Question

Each year a company selects a number of employees for a management training program. On average, 30 percent of those sent complete the program. Out of the 14 people sent, what is the probability that exactly 5 complete the program?

a) 0.1963
b) 0.3963
c) 0.8805
d) 0.7805
e) 0.2403
f) None of the above

Answer 1

`P(X=5)=(14C5)(0.3)^5 (1-0.3)^(14-5)=0.1963`

The correct answer would be:

a) 0.1963

Explanation:

Previous concepts

A Bernoulli trial is "a random experiment with exactly two possible outcomes, "success" and "failure", in which the probability of success is the same every time the experiment is conducted". And this experiment is a particular case of the binomial experiment.

The binomial distribution is a "DISCRETE probability distribution that summarizes the probability that a value will take one of two independent values under a given set of parameters.
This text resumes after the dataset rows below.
-- pv_equiv track=rewrite | github.com/HassenBasdouri/CorrecteurOrthographeFR | correcteur.py | DistanceMot
-- ===== SOURCE A (Python) =====
-- def DistanceMot(mot1, mot2):
--     """retourne la distance entre deux mots."""
--     distance=0
--     #mettre les chaines dans des listes
--     l1=[ch for ch in mot1]
--     l2=[ch for ch in mot2]
--     #avoir deux liste de la meme taille
--     max_length=max(len(l2),len(l1))
--     l1+=[""]*(max_length-len(l1))
--     l2+=[""]*(max_length-len(l2))
--
--     for j, i in zip (l1,l2) :
--             if i!=j:
--                 distance=distance+1
--     return distance
-- ===== SOURCE B (Python) =====
-- def DistanceMot(mot1, mot2):
--     """retourne la distance entre deux mots."""
--     matches = 0
--     for i in range(min(len(mot1), len(mot2))):
--         if mot1[i] == mot2[i]:
--             matches += 1
--     return max(len(mot1), len(mot2)) - matches
-- ===== Notes on version B (the rewrite author's own statement) =====
-- stated objective: simpler
-- what changed: B counts the complement: an index loop over the overlapping prefix counts MATCHING positions, and the result is max(len1,len2) minus that count, instead of A's building two equal-length padded single-character-string lists and counting mismatches over their zip.
import Mathlib
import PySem

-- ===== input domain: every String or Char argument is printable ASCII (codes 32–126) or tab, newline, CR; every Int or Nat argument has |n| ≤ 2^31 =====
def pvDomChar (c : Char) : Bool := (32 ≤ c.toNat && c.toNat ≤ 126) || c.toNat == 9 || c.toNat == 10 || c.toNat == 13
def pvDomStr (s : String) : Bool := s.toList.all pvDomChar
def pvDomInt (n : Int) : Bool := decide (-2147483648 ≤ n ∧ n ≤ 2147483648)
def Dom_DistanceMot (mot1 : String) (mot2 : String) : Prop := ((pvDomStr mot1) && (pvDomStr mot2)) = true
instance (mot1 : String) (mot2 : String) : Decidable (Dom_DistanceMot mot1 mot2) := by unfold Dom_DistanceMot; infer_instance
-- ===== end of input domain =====

-- B counts the complement — matching positions over the overlapping prefix by index, subtracted from the max length — instead of A's padding-and-mismatch scan (simpler).

-- ===== PORT A =====
-- A pads both lists of single-character strings with "" to the max length, then counts unequal pairs.
def DistanceMot (mot1 : String) (mot2 : String) : Int :=
  let l1 : List String := mot1.toList.map (fun ch => String.ofList [ch])
  let l2 : List String := mot2.toList.map (fun ch => String.ofList [ch])
  let maxLength := max l2.length l1.length
  let l1' := l1 ++ List.replicate (maxLength - l1.length) ""
  let l2' := l2 ++ List.replicate (maxLength - l2.length) ""
  (l1'.zip l2').foldl (fun distance p => if p.2 ≠ p.1 then distance + 1 else distance) 0

-- ===== PORT B =====
-- index loop over range(min(len,len)) counting matching positions; result = max length - mcount
def DistanceMot_alt (mot1 : String) (mot2 : String) : Int :=
  let l1 := mot1.toList
  let l2 := mot2.toList
  let mcount := (List.range (min l1.length l2.length)).foldl
    (fun m i => if l1.getD i ' ' == l2.getD i ' ' then m + 1 else m) (0 : Int)
  (max l1.length l2.length : Int) - mcount

-- ===== PRECONDITION & SPEC =====
def Spec_DistanceMot (mot1 : String) (mot2 : String) (out : Int) : Prop := out = DistanceMot_alt mot1 mot2
instance (mot1 : String) (mot2 : String) (out : Int) : Decidable (Spec_DistanceMot mot1 mot2 out) := by unfold Spec_DistanceMot; infer_instance

-- ===== CLAIM (what is proved, stated in full; the proofs are below) =====
def Claim_equal_DistanceMot : Prop := ∀ (mot1 : String) (mot2 : String), Dom_DistanceMot mot1 mot2 → Spec_DistanceMot mot1 mot2 (DistanceMot mot1 mot2)

-- ===== LEMMAS AND PROOFS =====

theorem pv_foldl_count (l : List (String × String)) (d : Int) :
    l.foldl (fun distance p => if p.2 ≠ p.1 then distance + 1 else distance) d
      = d + (l.countP (fun p => p.2 ≠ p.1) : Int) := by
  induction l generalizing d with
  | nil => simp
  | cons h t ih =>
    simp only [List.foldl_cons, List.countP_cons, ih]
    by_cases hc : h.2 = h.1
    · simp [hc]
    · simp [hc]
      ring

theorem pv_single_ne_empty (c : Char) : String.ofList [c] ≠ "" := by
  intro h; have := congrArg String.length h; simp at this

theorem pv_single_inj (c c' : Char) : (String.ofList [c] = String.ofList [c']) ↔ c = c' := by
  rw [String.ofList_inj]; simp

-- all-padding tails: zipping real characters against "" padding counts every position
theorem pv_pad_left (l : List Char) :
    (((List.replicate l.length "").zip (l.map (fun ch => String.ofList [ch]))).countP
      (fun p : String × String => p.2 ≠ p.1) : Int) = (l.length : Int) := by
  induction l with
  | nil => simp
  | cons c t ih =>
    simp only [List.map_cons, List.length_cons, List.replicate_succ, List.zip_cons_cons,
      List.countP_cons]
    simp only [ne_eq, decide_not] at ih ⊢
    simp [pv_single_ne_empty c]
    omega

theorem pv_pad_right (l : List Char) :
    (((l.map (fun ch => String.ofList [ch])).zip (List.replicate l.length "")).countP
      (fun p : String × String => p.2 ≠ p.1) : Int) = (l.length : Int) := by
  induction l with
  | nil => simp
  | cons c t ih =>
    simp only [List.map_cons, List.length_cons, List.replicate_succ, List.zip_cons_cons,
      List.countP_cons]
    simp only [ne_eq, decide_not] at ih ⊢
    have hne : ¬ ("" : String) = String.ofList [c] := fun h => pv_single_ne_empty c h.symm
    simp [hne]
    omega

-- A's padded mismatch count = truncating-zip mismatch count + length difference.
theorem pv_main (l1 l2 : List Char) :
    ((((l1.map (fun ch => String.ofList [ch])) ++ List.replicate (max l2.length l1.length - l1.length) "").zip
      ((l2.map (fun ch => String.ofList [ch])) ++ List.replicate (max l2.length l1.length - l2.length) "")).countP
        (fun p => p.2 ≠ p.1) : Int)
      = ((l1.zip l2).countP (fun p => p.1 ≠ p.2) : Int)
        + |(l1.length : Int) - (l2.length : Int)| := by
  induction l1 generalizing l2 with
  | nil =>
    simpa using pv_pad_left l2
  | cons c t ih =>
    cases l2 with
    | nil =>
      simpa using pv_pad_right (c :: t)
    | cons c' t' =>
      have hmax : max (c' :: t').length (c :: t).length - (c :: t).length
          = max t'.length t.length - t.length := by
        simp only [List.length_cons]; omega
      have hmax2 : max (c' :: t').length (c :: t).length - (c' :: t').length
          = max t'.length t.length - t'.length := by
        simp only [List.length_cons]; omega
      rw [hmax, hmax2]
      simp only [List.map_cons, List.cons_append, List.zip_cons_cons, List.countP_cons,
        List.length_cons]
      have ih' := ih t'
      simp only [ne_eq, decide_not] at ih' ⊢
      by_cases hc : c = c'
      · subst hc
        simp
        exact ih'
      · have hc' : ¬ String.ofList [c'] = String.ofList [c] := by
          rw [pv_single_inj]; exact fun h => hc h.symm
        simp [hc, hc']
        rw [ih']
        omega

-- B's index-counted matches over range(min) = equality count over the truncating zip.
theorem pv_matches (l1 l2 : List Char) :
    ((List.range (min l1.length l2.length)).countP
        (fun i => l1.getD i ' ' == l2.getD i ' ') : Int)
      = ((l1.zip l2).countP (fun p => p.1 == p.2) : Int) := by
  induction l1 generalizing l2 with
  | nil => simp
  | cons c t ih =>
    cases l2 with
    | nil => simp
    | cons c' t' =>
      have hmin : min (c :: t).length (c' :: t').length = min t.length t'.length + 1 := by
        simp only [List.length_cons]; omega
      rw [hmin, List.range_succ_eq_map]
      simp only [List.countP_cons, List.countP_map, List.zip_cons_cons]
      have ih' := ih t'
      simp only [Function.comp_def] at ih' ⊢
      simp only [List.getD_cons_succ, List.getD_cons_zero]
      simp only [List.getD_eq_getElem?_getD] at ih' ⊢
      by_cases hc : c = c'
      · simp [hc]
        omega
      · simp [hc]
        omega
  
-- ===== VERDICT (by name: the statement is the Claim_ definition above) =====
theorem DistanceMot_spec : Claim_equal_DistanceMot := by
  intro mot1 mot2 _
  unfold Spec_DistanceMot DistanceMot DistanceMot_alt
  simp only [List.length_map]
  rw [pv_foldl_count, PySem.List.foldl_count_if]
  rw [pv_matches]
  have hmain := pv_main mot1.toList mot2.toList
  have hsplit : ((mot1.toList.zip mot2.toList).countP (fun p => !decide (p.1 = p.2)))
      + ((mot1.toList.zip mot2.toList).countP (fun p => p.1 == p.2))
      = min mot1.toList.length mot2.toList.length := by
    have hlen := List.length_eq_countP_add_countP (fun p : Char × Char => p.1 == p.2)
      (l := mot1.toList.zip mot2.toList)
    simp only [List.length_zip] at hlen
    have hpred : (fun p : Char × Char => decide ¬(p.1 == p.2) = true)
        = (fun p : Char × Char => !decide (p.1 = p.2)) := by
      funext p; simp
    rw [hpred] at hlen
    omega
  simp only [ne_eq, decide_not] at hmain ⊢
  rw [hmain]
  have habs : |(mot1.toList.length : Int) - (mot2.toList.length : Int)|
      = (max mot1.toList.length mot2.toList.length : Int)
        - (min mot1.toList.length mot2.toList.length : Int) := by
    rcases abs_cases ((mot1.toList.length : Int) - (mot2.toList.length : Int)) with ⟨h, _⟩ | ⟨h, _⟩ <;>
      (rw [h]; omega)
  rw [habs]
  omega
-- pv_equiv track=rewrite | github.com/MrBrantCode/unitest_baseline | mut_generate/mist_train_cf/cf_59148/solution.py | replace_primes_with_cubes
-- ===== SOURCE A (Python) =====
-- def replace_primes_with_cubes(nums):
--     def is_prime(num):
--         if num <= 1:
--             return False
--
--         for i in range(2, num):
--             if num % i == 0:
--                 return False
--         return True
--
--     return [num ** 3 if is_prime(num) else num for num in nums]
-- ===== SOURCE B (Python) =====
-- def replace_primes_with_cubes(nums):
--     if not nums:
--         return []
--     m = max(nums)
--     r = 1
--     while (r + 1) * (r + 1) <= m:
--         r += 1
--     sieve = [i >= 2 for i in range(r + 1)]
--     for i in range(2, r + 1):
--         for j in range(i * i, r + 1, i):
--             sieve[j] = False
--     primes = [i for i in range(2, r + 1) if sieve[i]]
--
--     def is_p(n):
--         if n < 2:
--             return False
--         for p in primes:
--             if p * p > n:
--                 return True
--             if n % p == 0:
--                 return False
--         return True
--
--     return [n ** 3 if is_p(n) else n for n in nums]
-- ===== Notes on version B (the rewrite author's own statement) =====
-- stated objective: faster
-- what changed: B builds one sieve-of-Eratosthenes table of the primes up to isqrt(max(nums)) and tests each element by trial division by those precomputed primes only (stopping at p*p > n), instead of A's per-element trial division over the whole of range(2, num).
import Mathlib
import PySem

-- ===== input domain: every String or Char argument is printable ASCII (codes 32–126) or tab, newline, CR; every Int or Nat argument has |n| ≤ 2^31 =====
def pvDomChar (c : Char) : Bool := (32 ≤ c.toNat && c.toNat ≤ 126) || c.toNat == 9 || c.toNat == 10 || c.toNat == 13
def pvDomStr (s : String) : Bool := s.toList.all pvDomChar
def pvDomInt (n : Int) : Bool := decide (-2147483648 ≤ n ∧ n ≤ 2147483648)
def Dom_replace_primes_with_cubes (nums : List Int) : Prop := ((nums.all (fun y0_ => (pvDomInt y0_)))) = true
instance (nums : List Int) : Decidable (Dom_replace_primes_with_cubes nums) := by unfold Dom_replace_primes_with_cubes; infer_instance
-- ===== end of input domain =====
The assumptions for the binomial distribution are that there is only one outcome for each trial, each trial has the same probability of success, and each trial is mutually exclusive, or independent of each other".

The probability mass function for the Binomial distribution is given as:

`P(X)=(nCx)(p)^x (1-p)^(n-x)`

Where (nCx) means combinatory and it's given by this formula:

`nCx=(n!)/((n-x)! x!)`

Solution to the problem

Let X the random variable of interest, "number of people who complete the program" on this case we now that:

`X \sim Binom(n=14, p=0.3)`

And we want to find this probability:

`P(X=5)`

Using the probability mass function we got:

`P(X=5)=(14C5)(0.3)^5 (1-0.3)^(14-5)=0.1963`

The correct answer would be:

a) 0.1963